>>>

-- pv_equiv track=rewrite | github.com/IsmVirusXD/Questoes_URI | 03_String/1024_Criptografia.py | terceira
-- ===== SOURCE A (Python) =====
-- from math import trunc
--
-- def terceira(texto: str):
--     new_texto = ''
--     comeco = trunc(len(texto)/2)
--     contador = 0
--     for caracter in texto:
--         if contador >= comeco: new_texto += chr(ord(str(caracter)) - 1)
--         else: new_texto += str(caracter)
--         contador += 1
--     return new_texto
-- ===== SOURCE B (Python) =====
-- def terceira(texto: str):
--     comeco = len(texto) // 2
--     return texto[:comeco] + ''.join(chr(ord(c) - 1) for c in texto[comeco:])
-- ===== Notes on version B (the rewrite author's own statement) =====
-- stated objective: simpler
-- what changed: Replaces the counter-and-branch loop over every character (with string += accumulation) by a split at the midpoint: a verbatim prefix slice plus one transforming join over only the suffix.
import Mathlib
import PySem

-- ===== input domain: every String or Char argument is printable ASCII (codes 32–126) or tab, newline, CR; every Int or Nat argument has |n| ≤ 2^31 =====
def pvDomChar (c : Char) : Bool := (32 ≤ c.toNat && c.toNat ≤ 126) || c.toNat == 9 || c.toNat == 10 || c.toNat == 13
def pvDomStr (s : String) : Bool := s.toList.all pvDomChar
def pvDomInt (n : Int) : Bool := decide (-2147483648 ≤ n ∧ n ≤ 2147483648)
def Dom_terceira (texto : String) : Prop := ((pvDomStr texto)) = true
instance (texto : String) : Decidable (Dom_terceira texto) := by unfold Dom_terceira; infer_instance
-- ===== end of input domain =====

-- B replaces A's per-character counter/branch loop by a midpoint split: verbatim prefix plus one shifting pass over the suffix (objective: simpler).

-- ===== PORT A =====
-- A walks the whole string with a counter, appending either the character
-- itself or the character shifted down by one, depending on the counter.
def terceira (texto : String) : String :=
  let comeco : Nat := texto.toList.length / 2   -- trunc(len/2), len ≥ 0
  String.mk ((texto.toList.foldl
    (fun (st : List Char × Nat) caracter =>
      (st.1 ++ [if st.2 ≥ comeco then Char.ofNat (caracter.toNat - 1) else caracter],
       st.2 + 1))
    ([], 0)).1)

-- ===== PORT B =====
-- B: prefix kept as-is, suffix mapped through the shift.
def terceira_alt (texto : String) : String :=
  let comeco : Nat := texto.toList.length / 2
  String.mk (texto.toList.take comeco ++
    (texto.toList.drop comeco).map (fun c => Char.ofNat (c.toNat - 1)))

-- ===== PRECONDITION & SPEC =====
def Spec_terceira (texto : String) (out : String) : Prop := out = terceira_alt texto
instance (texto : String) (out : String) : Decidable (Spec_terceira texto out) := by unfold Spec_terceira; infer_instance

-- ===== CLAIM (what is proved, stated in full; the proofs are below) =====
def Claim_equal_terceira : Prop := ∀ (texto : String), Dom_terceira texto → Spec_terceira texto (terceira texto)

-- ===== LEMMAS AND PROOFS =====

theorem terceira_fold_inv (m : Nat) (cs : List Char) :
    ∀ (acc : List Char) (c : Nat),
      (cs.foldl
        (fun (st : List Char × Nat) caracter =>
          (st.1 ++ [if st.2 ≥ m then Char.ofNat (caracter.toNat - 1) else caracter],
           st.2 + 1))
        (acc, c)).1
      = acc ++ (cs.take (m - c) ++ (cs.drop (m - c)).map (fun ch => Char.ofNat (ch.toNat - 1))) := by
  induction cs with
  | nil => intro acc c; simp
  | cons ch tl ih =>
    intro acc c
    by_cases h : c ≥ m
    · have hmc : m - c = 0 := by omega
      have hmc1 : m - (c + 1) = 0 := by omega
      simp [List.foldl, h, ih, hmc, hmc1]
    · have hmc : m - c = (m - (c + 1)) + 1 := by omega
      simp only [List.foldl, if_neg h, ih]
      rw [hmc]
      simp

theorem terceira_spec' (texto : String) : terceira texto = terceira_alt texto := by
  show String.mk _ = String.mk _
  rw [terceira_fold_inv]
  simp

-- ===== VERDICT (by name: the statement is the Claim_ definition above) =====
theorem terceira_spec : Claim_equal_terceira := by
  intro texto _
  exact terceira_spec' texto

<<<

→ How to complete this task
From the entries above, copy out every line where the string "return" appears.

→ Output of the task
--     return new_texto
--     return texto[:comeco] + ''.join(chr(ord(c) - 1) for c in texto[comeco:])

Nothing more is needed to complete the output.